Subspace Learning Machine (SLM): Methodology and Performance
This work proposes a new machine learning model for classification and regression, but it appears incremental as it builds upon existing methods like decision trees and ELMs without addressing a specific high-impact bottleneck.
The authors introduced the Subspace Learning Machine (SLM), a classification model combining elements of feedforward MLPs, decision trees, and extreme learning machines to tackle classification problems, achieving competitive performance in extensive benchmarking experiments. They also extended it to regression as SLR and demonstrated that ensembles of these trees yield stronger predictors.

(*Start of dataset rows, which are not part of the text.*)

-- pv_equiv track=rewrite | github.com/pypi-data/pypi-mirror-105 | packages/draw-hypertrie/draw_hypertrie-0.1.3-py3-none-any.whl/hypertrie/hypertrie_commons.py | next_slice_key
-- ===== SOURCE A (Python) =====
-- from typing import Tuple, Optional
--
-- HTKeyPart = int
--
-- SliceKey = Tuple[Optional[HTKeyPart], ...]
--
-- def next_slice_key(old_slice_key: SliceKey, pos: int, key_part: HTKeyPart) -> SliceKey:
--     tmp_key = list(old_slice_key)
--     no_slices = tmp_key.count(None)
--     curr_pos = 0
--     for i in range(len(tmp_key)):
--         if tmp_key[i] is None:
--             if pos == curr_pos:
--                 tmp_key[i] = key_part
--                 break
--             else:
--                 curr_pos += 1
--     return tuple(tmp_key)
-- ===== SOURCE B (Python) =====
-- def next_slice_key(old_slice_key, pos, key_part):
--     none_indices = [i for i, v in enumerate(old_slice_key) if v is None]
--     tmp = list(old_slice_key)
--     if 0 <= pos < len(none_indices):
--         tmp[none_indices[pos]] = key_part
--     return tuple(tmp)
-- ===== Notes on version B (the rewrite author's own statement) =====
-- stated objective: simpler
-- what changed: A's single interleaved scan with a running None-counter and break is replaced by first building the list of all None positions, then doing one guarded indexed write at none_indices[pos] (unchanged if pos is out of that range).
import Mathlib
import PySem

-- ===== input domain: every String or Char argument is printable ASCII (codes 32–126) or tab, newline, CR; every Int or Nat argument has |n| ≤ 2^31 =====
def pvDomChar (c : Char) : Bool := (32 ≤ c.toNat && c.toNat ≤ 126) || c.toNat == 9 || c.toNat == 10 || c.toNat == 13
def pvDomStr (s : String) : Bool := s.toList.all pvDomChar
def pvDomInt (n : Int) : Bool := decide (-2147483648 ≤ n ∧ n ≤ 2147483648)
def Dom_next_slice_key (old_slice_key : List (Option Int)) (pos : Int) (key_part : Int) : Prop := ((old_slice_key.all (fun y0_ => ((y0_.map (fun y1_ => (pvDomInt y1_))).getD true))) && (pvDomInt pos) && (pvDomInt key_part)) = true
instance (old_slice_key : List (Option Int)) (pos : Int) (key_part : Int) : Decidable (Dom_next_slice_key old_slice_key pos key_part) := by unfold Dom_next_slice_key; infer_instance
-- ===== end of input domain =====

-- B replaces A's interleaved scan/count/break loop by a separate pass building the list of
-- None positions followed by one guarded indexed write (objective: simpler decomposition).

-- ===== PORT A =====
-- the loop over range(len(tmp_key)) with the curr_pos counter and break, as structural recursion
-- (A's unused 'no_slices = tmp_key.count(None)' has no effect on the result and is not mirrored)
def nskGo (key_part : Int) (pos : Int) : List (Option Int) → Int → List (Option Int)
  | [], _ => []
  | none :: xs, curr =>
      if pos = curr then some key_part :: xs
      else none :: nskGo key_part pos xs (curr + 1)
  | some v :: xs, curr => some v :: nskGo key_part pos xs curr

def next_slice_key (old_slice_key : List (Option Int)) (pos : Int) (key_part : Int) : List (Option Int) :=
  nskGo key_part pos old_slice_key 0

-- ===== PORT B =====
-- '[i for i, v in enumerate(old_slice_key) if v is None]'
def noneIndicesFrom (xs : List (Option Int)) (s : Int) : List Int :=
  (PySem.List.enumerate xs s).filterMap (fun p => if p.2 = none then some p.1 else none)

def next_slice_key_alt (old_slice_key : List (Option Int)) (pos : Int) (key_part : Int) : List (Option Int) :=
  let none_indices := noneIndicesFrom old_slice_key 0
  if 0 ≤ pos ∧ pos < (none_indices.length : Int) then
    -- tmp[none_indices[pos]] = key_part  (index is a nonnegative in-range position here)
    old_slice_key.set (none_indices.getD pos.toNat 0).toNat (some key_part)
  else old_slice_key

-- ===== PRECONDITION & SPEC =====
def Spec_next_slice_key (old_slice_key : List (Option Int)) (pos : Int) (key_part : Int) (out : List (Option Int)) : Prop := out = next_slice_key_alt old_slice_key pos key_part
instance (old_slice_key : List (Option Int)) (pos : Int) (key_part : Int) (out : List (Option Int)) : Decidable (Spec_next_slice_key old_slice_key pos key_part out) := by unfold Spec_next_slice_key; infer_instance

-- ===== CLAIM (what is proved, stated in full; the proofs are below) =====
def Claim_equal_next_slice_key : Prop := ∀ (old_slice_key : List (Option Int)) (pos : Int) (key_part : Int), Dom_next_slice_key old_slice_key pos key_part → Spec_next_slice_key old_slice_key pos key_part (next_slice_key old_slice_key pos key_part)

-- ===== LEMMAS AND PROOFS =====

-- reference function: replace the p-th None (0-based), leave the list unchanged otherwise
def rep (key_part : Int) : List (Option Int) → Int → List (Option Int)
  | [], _ => []
  | none :: xs, p => if p = 0 then some key_part :: xs else none :: rep key_part xs (p - 1)
  | some v :: xs, p => some v :: rep key_part xs p

theorem nskGo_eq_rep (kp : Int) (xs : List (Option Int)) :
    ∀ (pos curr : Int), nskGo kp pos xs curr = rep kp xs (pos - curr) := by
  induction xs with
  | nil => intro pos curr; rfl
  | cons x xs ih =>
    intro pos curr
    cases x with
    | none =>
      simp only [nskGo, rep]
      by_cases h : pos = curr
      · simp [h]
      · have h' : ¬ (pos - curr = 0) := by omega
        simp only [if_neg h, if_neg h', ih]
        have e : pos - (curr + 1) = pos - curr - 1 := by ring
        rw [e]
    | some v => simp [nskGo, rep, ih]

theorem noneIndicesFrom_shift (xs : List (Option Int)) :
    ∀ s : Int, noneIndicesFrom xs (s + 1) = (noneIndicesFrom xs s).map (· + 1) := by
  induction xs with
  | nil => intro s; rfl
  | cons x xs ih =>
    intro s
    cases x with
    | none =>
      simp only [noneIndicesFrom, PySem.List.enumerate_cons, List.filterMap_cons] at *
      simp only [ih]
      have : s + 1 + 1 = (s + 1) + 1 := by ring
      simp [List.map_cons]
    | some v =>
      simp only [noneIndicesFrom, PySem.List.enumerate_cons, List.filterMap_cons] at *
      simp [ih]

theorem noneIndicesFrom_cons_none (xs : List (Option Int)) :
    noneIndicesFrom (none :: xs) 0 = 0 :: (noneIndicesFrom xs 0).map (· + 1) := by
  simp only [noneIndicesFrom, PySem.List.enumerate_cons, List.filterMap_cons]
  have h := noneIndicesFrom_shift xs 0
  simp only [noneIndicesFrom] at h
  norm_num at h
  simp [h]

theorem noneIndicesFrom_cons_some (v : Int) (xs : List (Option Int)) :
    noneIndicesFrom (some v :: xs) 0 = (noneIndicesFrom xs 0).map (· + 1) := by
  simp only [noneIndicesFrom, PySem.List.enumerate_cons, List.filterMap_cons]
  have h := noneIndicesFrom_shift xs 0
  simp only [noneIndicesFrom] at h
  norm_num at h
  simp [h]

theorem noneIndicesFrom_nonneg (xs : List (Option Int)) (i : Int)
    (h : i ∈ noneIndicesFrom xs 0) : 0 ≤ i := by
  simp only [noneIndicesFrom, List.mem_filterMap] at h
  obtain ⟨p, hp, hif⟩ := h
  rw [PySem.List.mem_enumerate_iff] at hp
  obtain ⟨k, hk, rfl⟩ := hp
  by_cases hn : (xs[k] : Option Int) = none
  · simp [hn] at hif; omega
  · simp [hn] at hif

theorem alt_eq_rep (kp : Int) (xs : List (Option Int)) :
    ∀ pos : Int, next_slice_key_alt xs pos kp = rep kp xs pos := by
  induction xs with
  | nil =>
    intro pos
    simp only [next_slice_key_alt, noneIndicesFrom, PySem.List.enumerate_nil,
      List.filterMap_nil, rep]
    simp
  | cons x xs ih =>
    intro pos
    cases x with
    | none =>
      simp only [next_slice_key_alt, noneIndicesFrom_cons_none, rep]
      by_cases h0 : pos = 0
      · subst h0
        simp
      · have hrec := ih (pos - 1)
        simp only [next_slice_key_alt] at hrec
        by_cases hin : 0 ≤ pos ∧ pos < ((noneIndicesFrom xs 0).length : Int) + 1
        · have hpos1 : 1 ≤ pos := by omega
          have hin' : 0 ≤ pos - 1 ∧ pos - 1 < ((noneIndicesFrom xs 0).length : Int) := by omega
          have hlt : pos.toNat - 1 < (noneIndicesFrom xs 0).length := by omega
          have hmem : (noneIndicesFrom xs 0)[pos.toNat - 1] ∈ noneIndicesFrom xs 0 :=
            List.getElem_mem _
          have hnn := noneIndicesFrom_nonneg xs _ hmem
          have hc : 0 ≤ pos ∧ pos < (((0 :: (noneIndicesFrom xs 0).map (· + 1)).length : Nat) : Int) := by
            simp; omega
          rw [if_pos hc, if_neg h0]
          rw [if_pos hin', List.getD_eq_getElem _ _ (by omega)] at hrec
          have h1n : (pos - 1).toNat = pos.toNat - 1 := by omega
          simp only [h1n] at hrec
          have hgd : (0 :: (noneIndicesFrom xs 0).map (· + 1)).getD pos.toNat 0
              = (noneIndicesFrom xs 0)[pos.toNat - 1] + 1 := by
            have hp : pos.toNat = (pos.toNat - 1) + 1 := by omega
            conv_lhs => rw [hp]
            simp only [List.getD_cons_succ]
            rw [List.getD_eq_getElem _ _ (by simpa using hlt)]
            simp
          rw [hgd]
          have htn : ((noneIndicesFrom xs 0)[pos.toNat - 1] + 1).toNat
              = ((noneIndicesFrom xs 0)[pos.toNat - 1]).toNat + 1 := by omega
          rw [htn, List.set_cons_succ]
          exact congrArg (List.cons none) hrec
        · have hc : ¬ (0 ≤ pos ∧ pos < (((0 :: (noneIndicesFrom xs 0).map (· + 1)).length : Nat) : Int)) := by
            simp only [List.length_cons, List.length_map]
            push_cast
            omega
          have hc' : ¬ (0 ≤ pos - 1 ∧ pos - 1 < ((noneIndicesFrom xs 0).length : Int)) := by omega
          rw [if_neg hc'] at hrec
          rw [if_neg hc, if_neg h0]
          exact congrArg (List.cons none) hrec
    | some v =>
      simp only [next_slice_key_alt, noneIndicesFrom_cons_some, rep]
      have hrec := ih pos
      simp only [next_slice_key_alt] at hrec
      by_cases hin : 0 ≤ pos ∧ pos < ((noneIndicesFrom xs 0).length : Int)
      · have hlt : pos.toNat < (noneIndicesFrom xs 0).length := by omega
        have hmem : (noneIndicesFrom xs 0)[pos.toNat] ∈ noneIndicesFrom xs 0 :=
          List.getElem_mem _
        have hnn := noneIndicesFrom_nonneg xs _ hmem
        have hc : 0 ≤ pos ∧ pos < ((((noneIndicesFrom xs 0).map (· + 1)).length : Nat) : Int) := by
          simp; omega
        rw [if_pos hc]
        rw [if_pos hin, List.getD_eq_getElem _ _ (by omega)] at hrec
        have hgd : (((noneIndicesFrom xs 0).map (· + 1))).getD pos.toNat 0
            = (noneIndicesFrom xs 0)[pos.toNat] + 1 := by
          rw [List.getD_eq_getElem _ _ (by simpa using hlt)]
          simp
        rw [hgd]
        have htn : ((noneIndicesFrom xs 0)[pos.toNat] + 1).toNat
            = ((noneIndicesFrom xs 0)[pos.toNat]).toNat + 1 := by omega
        rw [htn, List.set_cons_succ]
        exact congrArg (List.cons (some v)) hrec
      · have hc : ¬ (0 ≤ pos ∧ pos < ((((noneIndicesFrom xs 0).map (· + 1)).length : Nat) : Int)) := by
          simp only [List.length_map]; exact hin
        rw [if_neg hin] at hrec
        rw [if_neg hc]
        exact congrArg (List.cons (some v)) hrec

-- ===== VERDICT (by name: the statement is the Claim_ definition above) =====
theorem next_slice_key_spec : Claim_equal_next_slice_key := by
  intro osk pos kp _
  unfold Spec_next_slice_key next_slice_key
  rw [nskGo_eq_rep, alt_eq_rep]
  norm_num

Inspired by the feedforward multilayer perceptron (FF-MLP), decision tree (DT) and extreme learning machine (ELM), a new classification model, called the subspace learning machine (SLM), is proposed in this work. SLM first identifies a discriminant subspace, $S^0$, by examining the discriminant power of each input feature. Then, it uses probabilistic projections of features in $S^0$ to yield 1D subspaces and finds the optimal partition for each of them. This is equivalent to partitioning $S^0$ with hyperplanes. A criterion is developed to choose the best $q$ partitions that yield $2q$ partitioned subspaces among them. We assign $S^0$ to the root node of a decision tree and the intersections of $2q$ subspaces to its child nodes of depth one. The partitioning process is recursively applied at each child node to build an SLM tree. When the samples at a child node are sufficiently pure, the partitioning process stops and each leaf node makes a prediction. The idea can be generalized to regression, leading to the subspace learning regressor (SLR). Furthermore, ensembles of SLM/SLR trees can yield a stronger predictor. Extensive experiments are conducted for performance benchmarking among SLM/SLR trees, ensembles and classical classifiers/regressors.